Interestingly, the counter examples disappear if i break down the conjunction into separate clauses:

void dummy0(int *r, int *a)
__CPROVER_requires(r != NULL)
__CPROVER_requires(__CPROVER_is_fresh(r, sizeof(int)))
__CPROVER_requires(r == a)
__CPROVER_assigns(*r)
__CPROVER_ensures(*a == 42) {
 int *dummy_r_before = r;
 int *dummy_a_before = a;
 int dummy_star_r_before = *r;
 int dummy_start_a_before = *a;
 __CPROVER_assert(r == a, " r == a before");
 __CPROVER_assert(*r == *a, "*r == *a before");
 *r = 42;
 int *dummy_r_after = r;
 int *dummy_a_after = a;
 int dummy_star_r_after = *r;
 int dummy_start_a_after = *a;
 __CPROVER_assert(r == a, " r == a after");
 __CPROVER_assert(*r == *a, "*r == *a after");
}

[dummy0.postcondition.1] line 10 Check ensures clause of contract contract::dummy0 for function dummy0: SUCCESS
...
[dummy0.assertion.1] line 15  r == a before: SUCCESS
[dummy0.assertion.2] line 16 *r == *a before: SUCCESS
...
[dummy0.assertion.3] line 22  r == a after: SUCCESS
[dummy0.assertion.4] line 23 *r == *a after: SUCCESS

** 0 of 61 failed (1 iterations)
VERIFICATION SUCCESSFUL

[remi-delmas-3000]

Minimum reproducer

/* cbmc main.c */
void main(void) {
  int *r;
  int *a;
  bool tmp_if_expr;
  if(r==NULL) {
    goto L1;
  }
  r = malloc(4);
  __CPROVER_assume(r);
  tmp_if_expr = true;
  goto L2;
L1:
  tmp_if_expr = false;
L2:
  __CPROVER_assume(tmp_if_expr); 
  
  // if `r == NULL` held in the initial state, `malloc` was skipped, `tmp_if_expr` set to `false` and `__CPROVER_assume(false)` was executed.

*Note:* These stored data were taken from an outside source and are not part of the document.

-- ===== PRECONDITION & SPEC =====
def Spec_preserve_spaces_py (text : String) (out : String) : Prop := out = preserve_spaces_py_alt text
instance (text : String) (out : String) : Decidable (Spec_preserve_spaces_py text out) := by unfold Spec_preserve_spaces_py; infer_instance

-- ===== CLAIM (what is proved, stated in full; the proofs are below) =====
def Claim_equal_preserve_spaces_py : Prop := ∀ (text : String), Dom_preserve_spaces_py text → Spec_preserve_spaces_py text (preserve_spaces_py text)

-- ===== LEMMAS AND PROOFS =====

-- pvRep with a pending previous space (state prev = true of B's scan)
def pvRepT : List Char → List Char
  | [] => []
  | c :: t => if c = ' ' then pvNB :: pvRep t else c :: pvRep t

theorem pvRep_head? (l : List Char) : (pvRep l).head? = l.head? := by
  fun_induction pvRep with
  | case1 => rfl
  | case2 c t h ih => obtain ⟨rfl, -⟩ := h; simp
  | case3 c t h ih => simp

theorem pvRep_no_double (l : List Char) : ¬ ([' ', ' '] <:+: pvRep l) := by
  fun_induction pvRep with
  | case1 => simp
  | case2 c t h ih =>
    intro hin
    rcases List.infix_cons_iff.mp hin with hp | h2
    · obtain ⟨u, hu⟩ := hp
      injection hu with e1 e2
      injection e2 with e3 e4
      exact absurd e3 (by decide)
    · rcases List.infix_cons_iff.mp h2 with hp | h3
      · obtain ⟨u, hu⟩ := hp
        injection hu with e1 e2
        exact absurd e1 (by decide)
      · exact ih h3
  | case3 c t h ih =>
    intro hin
    rcases List.infix_cons_iff.mp hin with hp | h2
    · obtain ⟨u, hu⟩ := hp
      obtain ⟨e1, e2⟩ : ' ' = c ∧ (pvRep t).head? = some ' ' := by
        cases hr : pvRep t with
        | nil => rw [hr] at hu; simp at hu
        | cons d r =>
          rw [hr] at hu
          obtain ⟨f1, f2, -⟩ : ' ' = c ∧ ' ' = d ∧ u = r := by simpa using hu
          exact ⟨f1, by simp [← f2]⟩
      rw [pvRep_head?] at e2
      exact h ⟨e1.symm, e2⟩
    · exact ih h2

theorem pvRep_fix (l : List Char) (h : ¬ ([' ', ' '] <:+: l)) : pvRep l = l := by
  fun_induction pvRep with
  | case1 => rfl
  | case2 c t hc ih =>
    exfalso
    obtain ⟨rfl, hh⟩ := hc
    cases t with
    | nil => simp at hh
    | cons d t' =>
      simp at hh; subst hh
      exact h ⟨[], t', rfl⟩
  | case3 c t hc ih =>
    rw [ih (fun hi => h (List.infix_cons hi))]

theorem pvRep_cons (c : Char) (t : List Char) :
    pvRep (c :: t) = if c = ' ' then ' ' :: pvRepT t else c :: pvRep t := by
  rw [pvRep]
  by_cases hc : c = ' '
  · subst hc
    simp only [if_pos rfl, true_and]
    cases t with
    | nil => simp [pvRepT, pvRep]
    | cons d t' =>
      by_cases hd : d = ' '
      · subst hd; simp [pvRepT]
      · simp [pvRepT, hd, pvRep]
  · simp [hc]

theorem pvScan_eq (l : List Char) : ∀ (out : List Char) (prev : Bool),
    (l.foldl
      (fun (st : List Char × Bool) ch =>
        if ch == ' ' && st.2 then (st.1 ++ [pvNB], false)
        else if ch == ' ' then (st.1 ++ [' '], true)
        else (st.1 ++ [ch], false)) (out, prev)).1
      = out ++ (if prev then pvRepT l else pvRep l) := by
  induction l with
  | nil => intro out prev; simp [pvRep, pvRepT]
  | cons c t ih =>
    intro out prev
    simp only [List.foldl_cons]
    by_cases hc : c = ' '
    · subst hc
      cases prev with
      | true =>
        simp only [beq_self_eq_true, Bool.and_true, if_true, ih]
        simp [pvRepT]
      | false =>
        simp only [Bool.and_false, Bool.false_eq_true, if_false, beq_self_eq_true, if_true, ih]
        simp [pvRep_cons]
    · have : (c == ' ') = false := by simp [hc]
      simp only [this, Bool.false_and, Bool.false_eq_true, if_false, ih]
      cases prev <;> simp [pvRep_cons, pvRepT, hc]

theorem pvGet0 (l : List Char) : PySem.List.pyGet? l 0 = l.head? := by
  simp only [PySem.List.pyGet?, PySem.List.pyIdx?]
  cases l <;> simp

theorem pvGetNeg1 (l : List Char) : PySem.List.pyGet? l (-1) = l.getLast? := by
  simp [PySem.List.pyGet?, PySem.List.pyIdx?]
  rcases Nat.eq_zero_or_pos l.length with h | h
  · simp [List.length_eq_zero_iff.mp h]
  · rw [if_pos (Nat.one_le_iff_ne_zero.mpr (Nat.pos_iff_ne_zero.mp h)), Option.bind_some, List.getLast?_eq_getElem?]

theorem pvSetLast (l : List Char) (x : Char) (h : l ≠ []) : l.set (l.length - 1) x = l.dropLast ++ [x] := by
  induction l with
  | nil => simp at h
  | cons c t ih =>
    cases t with
    | nil => simp
    | cons d u => simpa using ih (by simp)

theorem pvFix0_eq (s : String) :
    (if PySem.Str.startswith s " " then "\u00A0" ++ PySem.Str.slice s (some 1) none else s).toList
      = (if PySem.List.pyGet? s.toList 0 == some ' ' then s.toList.set 0 pvNB else s.toList) := by
  by_cases h : s.toList.head? = some ' '
  · have hA : PySem.Str.startswith s " " = true := by
      rw [PySem.Str.startswith_eq, PySem.Chars.startswith_iff]
      cases hl : s.toList with
      | nil => rw [hl] at h; simp at h
      | cons c t =>
        rw [hl] at h; simp at h; subst h
        exact ⟨t, by simp⟩
    have hB : (PySem.List.pyGet? s.toList 0 == some ' ') = true := by
      rw [pvGet0, h]; simp
    rw [if_pos hA, if_pos hB, String.toList_append,
      show ("\u00A0" : String).toList = [pvNB] from by decide,
      PySem.Str.toList_slice, PySem.Chars.slice_eq_listSlice,
      PySem.List.slice_from s.toList (by norm_num : (0:ℤ) ≤ 1)]
    cases hl : s.toList with
    | nil => rw [hl] at h; simp at h
    | cons c t => rw [hl] at h; simp at h; subst h; simp
  · have hA : PySem.Str.startswith s " " ≠ true := by
      intro hp
      rw [PySem.Str.startswith_eq, PySem.Chars.startswith_iff] at hp
      rcases hp with ⟨u, hu⟩
      cases hl : s.toList with
      | nil => rw [hl] at hu; simp at hu
      | cons c t =>
        rw [hl] at hu
        apply h
        rw [hl]
        have : (' ' :: u : List Char) = c :: t := by simpa using hu
        injection this with e1 e2
        simp [← e1]
    have hB : (PySem.List.pyGet? s.toList 0 == some ' ') ≠ true := by
      rw [pvGet0]; simpa using h
    rw [if_neg hA, if_neg hB]

theorem pvFix1_eq (s : String) :
    (if PySem.Str.endswith s " " then PySem.Str.slice s none (some (-1)) ++ "\u00A0" else s).toList
      = (if PySem.List.pyGet? s.toList (-1) == some ' ' then s.toList.set (s.toList.length - 1) pvNB else s.toList) := by
  by_cases h : s.toList.getLast? = some ' '
  · have hne : s.toList ≠ [] := by intro he; rw [he] at h; simp at h
    have hA : PySem.Str.endswith s " " = true := by
      rw [PySem.Str.endswith_eq, PySem.Chars.endswith_iff]
      obtain ⟨ys, hys⟩ := List.getLast?_eq_some_iff.mp h
      exact ⟨ys, by rw [hys]; simp⟩
    have hB : (PySem.List.pyGet? s.toList (-1) == some ' ') = true := by
      rw [pvGetNeg1, h]; simp
    rw [if_pos hA, if_pos hB, String.toList_append,
      show ("\u00A0" : String).toList = [pvNB] from by decide,
      PySem.Str.slice_to_neg_one, pvSetLast _ _ hne]
  · have hA : PySem.Str.endswith s " " ≠ true := by
      intro hp
      rw [PySem.Str.endswith_eq, PySem.Chars.endswith_iff] at hp
      rcases hp with ⟨u, hu⟩
      apply h
      rw [← hu]
      simp
    have hB : (PySem.List.pyGet? s.toList (-1) == some ' ') ≠ true := by
      rw [pvGetNeg1]; simpa using h
    rw [if_neg hA, if_neg hB]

Since progress stops on an assume false, none of the downstream assertions will be reached with `r == NULL`.

  // if `r != NULL` held in the initial state,  `malloc` was executed, `r` was updated to a point to a fresh object, and `tmp_if_expr` set to `true` and `__CPROVER_assume(true)` was executed. Execution continue with `r` pointing to a fresh object.
  
  __CPROVER_assume(r == a);
  __CPROVER_assert(a == r, "a == r before");
  __CPROVER_assert(*a == *r, "*a == *r before");
  *r = 42;
  __CPROVER_assert(a == r, "a == r after");
  __CPROVER_assert(*a == *r, "*a == *r after");
}

[tautschnig]

The problem is that the value set that we use for dereferencing during symbolic execution does not have any value for a (as only assignments, but not assumptions, trigger updates to the value set).